### [PROBLEM REQUIREMENTS]
Return only the number of lines in the records below where the string "characters" shows up.

### [DATASET ENTRIES]
-- pv_equiv track=rewrite | github.com/AbdallahHesham44/z2Tools | partMask_comparetor/appnew.py | get_diff_chars
-- ===== SOURCE A (Python) =====
-- def get_diff_chars(part, masked):
--     diff = ''
--     max_len = max(len(part), len(masked))
--
--     for i in range(max_len):
--         p_char = part[i] if i < len(part) else ''
--         m_char = masked[i] if i < len(masked) else ''
--
--         if p_char != m_char:
--             diff += p_char
--
--     return diff if diff else 'no_diff'
-- ===== SOURCE B (Python) =====
-- def get_diff_chars(part, masked):
--     # Start from a full copy of part and DELETE the positions that match masked,
--     # scanning the overlap region backwards so deletions don't shift pending indices.
--     out = list(part)
--     for i in range(min(len(part), len(masked)) - 1, -1, -1):
--         if part[i] == masked[i]:
--             del out[i]
--     return ''.join(out) if out else 'no_diff'
-- ===== Notes on version B (the rewrite author's own statement) =====
-- stated objective: alternative
-- what changed: Instead of accumulating differing characters left-to-right over range(max_len), B starts from a full copy of part and deletes the matching positions while scanning the overlap region backwards, so the tail past masked survives automatically.
import Mathlib
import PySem

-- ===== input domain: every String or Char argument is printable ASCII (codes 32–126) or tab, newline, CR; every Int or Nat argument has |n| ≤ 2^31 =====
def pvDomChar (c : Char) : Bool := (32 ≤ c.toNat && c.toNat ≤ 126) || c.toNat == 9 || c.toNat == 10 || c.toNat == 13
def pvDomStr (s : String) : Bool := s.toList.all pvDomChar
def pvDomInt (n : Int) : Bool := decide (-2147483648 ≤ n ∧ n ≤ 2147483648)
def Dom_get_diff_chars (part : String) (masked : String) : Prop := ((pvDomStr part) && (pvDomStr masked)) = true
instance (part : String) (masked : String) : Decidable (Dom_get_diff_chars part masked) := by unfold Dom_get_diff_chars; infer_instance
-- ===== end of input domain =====

-- B is an alternative algorithm: instead of accumulating differing characters over
-- range(max_len), it deletes matched positions from a copy of part, scanning the
-- overlap backwards.


-- ===== PORT A =====
-- step of A's loop body: p_char/m_char are '' (here []) or a single char; append p_char when they differ
def pvStepA (p m : List Char) (diff : List Char) (i : Nat) : List Char :=
  let pChar : List Char := if i < p.length then [p[i]!] else []
  let mChar : List Char := if i < m.length then [m[i]!] else []
  if pChar ≠ mChar then diff ++ pChar else diff

def get_diff_chars (part : String) (masked : String) : String :=
  let p := part.toList
  let m := masked.toList
  let maxLen := max p.length m.length
  let diff := (List.range maxLen).foldl (pvStepA p m) []
  if diff ≠ [] then String.ofList diff else "no_diff"

-- ===== PORT B =====
-- step of B's loop body: delete index i from out when part and masked agree there
def pvStepB (p m : List Char) (out : List Char) (i : Nat) : List Char :=
  if p[i]! = m[i]! then out.eraseIdx i else out

def get_diff_chars_alt (part : String) (masked : String) : String :=
  let p := part.toList
  let m := masked.toList
  -- range(min-1, -1, -1) is the reverse of range(min)
  let out := ((List.range (min p.length m.length)).reverse).foldl (pvStepB p m) p
  if out ≠ [] then String.ofList out else "no_diff"

-- ===== PRECONDITION & SPEC =====
def Spec_get_diff_chars (part : String) (masked : String) (out : String) : Prop := out = get_diff_chars_alt part masked
instance (part : String) (masked : String) (out : String) : Decidable (Spec_get_diff_chars part masked out) := by unfold Spec_get_diff_chars; infer_instance

-- ===== CLAIM =====
def Claim_equal_get_diff_chars : Prop := ∀ (part : String) (masked : String), Dom_get_diff_chars part masked → Spec_get_diff_chars part masked (get_diff_chars part masked)

-- ===== LEMMAS AND PROOFS =====

theorem pvStepA_nil_left (m d : List Char) (i : Nat) : pvStepA [] m d i = d := by
  unfold pvStepA
  simp only [List.length_nil, Nat.not_lt_zero, if_false]
  split <;> simp

theorem foldl_fixed_range (m : List Char) (d : List Char) (n : Nat) :
    (List.range n).foldl (pvStepA [] m) d = d := by
  induction n generalizing d with
  | zero => simp
  | succ k ih => rw [List.range_succ, List.foldl_append]; simp [pvStepA_nil_left, ih]

theorem pvStepA_shift (a b : Char) (p m : List Char) (d : List Char) (i : Nat) :
    pvStepA (a :: p) (b :: m) d (i + 1) = pvStepA p m d i := by
  unfold pvStepA
  simp

theorem pvStepA_shift_nil (a : Char) (p : List Char) (d : List Char) (i : Nat) :
    pvStepA (a :: p) [] d (i + 1) = pvStepA p [] d i := by
  unfold pvStepA
  simp

-- canonical value: keep part's chars that differ positionally, plus part's tail
def pvSpecA : List Char → List Char → List Char
  | [], _ => []
  | p, [] => p
  | a :: p, b :: m => (if a ≠ b then [a] else []) ++ pvSpecA p m

theorem foldl_loopA (p m : List Char) (d : List Char) :
    (List.range (max p.length m.length)).foldl (pvStepA p m) d = d ++ pvSpecA p m := by
  induction p generalizing m d with
  | nil =>
    rw [foldl_fixed_range]
    cases m <;> simp [pvSpecA]
  | cons a p ih =>
    cases m with
    | nil =>
      have h : max (a :: p).length ([] : List Char).length = p.length + 1 := by simp
      rw [h, List.range_succ_eq_map, List.foldl_cons, List.foldl_map]
      calc (List.range p.length).foldl (fun d i => pvStepA (a :: p) [] d (i + 1))
              (pvStepA (a :: p) [] d 0)
          = (List.range p.length).foldl (pvStepA p []) (pvStepA (a :: p) [] d 0) := by
            exact List.foldl_ext _ _ _ (fun acc x _ => pvStepA_shift_nil a p acc x)
        _ = (List.range (max p.length ([] : List Char).length)).foldl (pvStepA p [])
              (pvStepA (a :: p) [] d 0) := by simp
        _ = pvStepA (a :: p) [] d 0 ++ pvSpecA p [] := ih [] _
        _ = d ++ pvSpecA (a :: p) [] := by
            unfold pvStepA
            cases p <;> simp [pvSpecA]
    | cons b m =>
      have h : max (a :: p).length (b :: m).length = max p.length m.length + 1 := by
        simp [Nat.succ_max_succ]
      rw [h, List.range_succ_eq_map, List.foldl_cons, List.foldl_map]
      calc (List.range (max p.length m.length)).foldl
              (fun d i => pvStepA (a :: p) (b :: m) d (i + 1)) (pvStepA (a :: p) (b :: m) d 0)
          = (List.range (max p.length m.length)).foldl (pvStepA p m)
              (pvStepA (a :: p) (b :: m) d 0) := by
            exact List.foldl_ext _ _ _ (fun acc x _ => pvStepA_shift a b p m acc x)
        _ = pvStepA (a :: p) (b :: m) d 0 ++ pvSpecA p m := ih m _
        _ = d ++ pvSpecA (a :: p) (b :: m) := by
            unfold pvStepA
            by_cases hab : a = b <;> simp [pvSpecA, hab]

-- characters of part kept among the first n positions
def pvKeep (p m : List Char) (n : Nat) : List Char :=
  (((p.take n).zip (m.take n)).filter (fun pm => pm.1 ≠ pm.2)).map Prod.fst

-- B's backward loop on a base whose first n entries are p.take n
theorem foldl_loopB (p m : List Char) :
    ∀ (n : Nat), n ≤ min p.length m.length → ∀ (t : List Char),
      ((List.range n).reverse).foldl (pvStepB p m) (p.take n ++ t) = pvKeep p m n ++ t := by
  intro n
  induction n with
  | zero => intro _ t; simp [pvKeep]
  | succ k ih =>
    intro hn t
    have hk : k ≤ min p.length m.length := Nat.le_of_succ_le hn
    have hp : k < p.length := lt_of_lt_of_le (Nat.lt_of_lt_of_le (Nat.lt_succ_self k) hn) (Nat.min_le_left _ _)
    have hm : k < m.length := lt_of_lt_of_le (Nat.lt_of_lt_of_le (Nat.lt_succ_self k) hn) (Nat.min_le_right _ _)
    have htake : p.take (k + 1) = p.take k ++ [p[k]!] := by
      rw [List.take_add_one]
      simp [List.getElem?_eq_getElem hp, getElem!_pos p k hp]
    rw [List.range_succ, List.reverse_append, List.reverse_singleton, List.singleton_append,
      List.foldl_cons]
    have hstep : pvStepB p m (p.take (k + 1) ++ t) k
        = p.take k ++ ((if p[k]! ≠ m[k]! then [p[k]!] else []) ++ t) := by
      unfold pvStepB
      by_cases h : p[k]! = m[k]!
      · have hlen : (p.take k).length = k := List.length_take_of_le (Nat.le_of_lt hp)
        rw [if_pos h, htake, if_neg (by simp [h]), List.append_assoc, List.nil_append]
        rw [List.eraseIdx_append_of_length_le (by omega)]
        simp [hlen]
      · rw [if_neg h, if_pos h, htake]
        simp
    rw [hstep, ih hk]
    have hkeep : pvKeep p m (k + 1) = pvKeep p m k ++ (if p[k]! ≠ m[k]! then [p[k]!] else []) := by
      unfold pvKeep
      have hmtake : m.take (k + 1) = m.take k ++ [m[k]!] := by
        rw [List.take_add_one]
        simp [List.getElem?_eq_getElem hm, getElem!_pos m k hm]
      have hzlen : (p.take k).length = (m.take k).length := by
        rw [List.length_take_of_le (Nat.le_of_lt hp), List.length_take_of_le (Nat.le_of_lt hm)]
      rw [htake, hmtake, List.zip_append hzlen]
      by_cases h : p[k]! = m[k]!
      · simp [h, getElem!_pos m k hm]
      · simp [getElem!_pos p k hp, getElem!_pos m k hm]
        simp_all
    rw [hkeep, List.append_assoc]

-- canonical value equals the kept-overlap-plus-tail form
theorem pvSpecA_eq (p : List Char) (m : List Char) :
    pvSpecA p m = pvKeep p m (min p.length m.length) ++ p.drop (min p.length m.length) := by
  induction p generalizing m with
  | nil => cases m <;> simp [pvSpecA, pvKeep]
  | cons a p ih =>
    cases m with
    | nil => simp [pvSpecA, pvKeep]
    | cons b m =>
      have : min (a :: p).length (b :: m).length = min p.length m.length + 1 := by
        simp [Nat.succ_min_succ]
      rw [this]
      by_cases hab : a = b <;> simp [pvSpecA, pvKeep, hab, ih]

-- B's loop on base p itself
theorem foldl_loopB_full (p m : List Char) :
    ((List.range (min p.length m.length)).reverse).foldl (pvStepB p m) p
      = pvKeep p m (min p.length m.length) ++ p.drop (min p.length m.length) := by
  have h := foldl_loopB p m (min p.length m.length) (le_refl _)
    (p.drop (min p.length m.length))
  rwa [List.take_append_drop] at h

-- ===== VERDICT =====
theorem get_diff_chars_spec : Claim_equal_get_diff_chars := by
  intro part masked _
  simp only [Spec_get_diff_chars, get_diff_chars, get_diff_chars_alt]
  rw [foldl_loopA, List.nil_append, foldl_loopB_full, pvSpecA_eq]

### [TASK RESULT]
3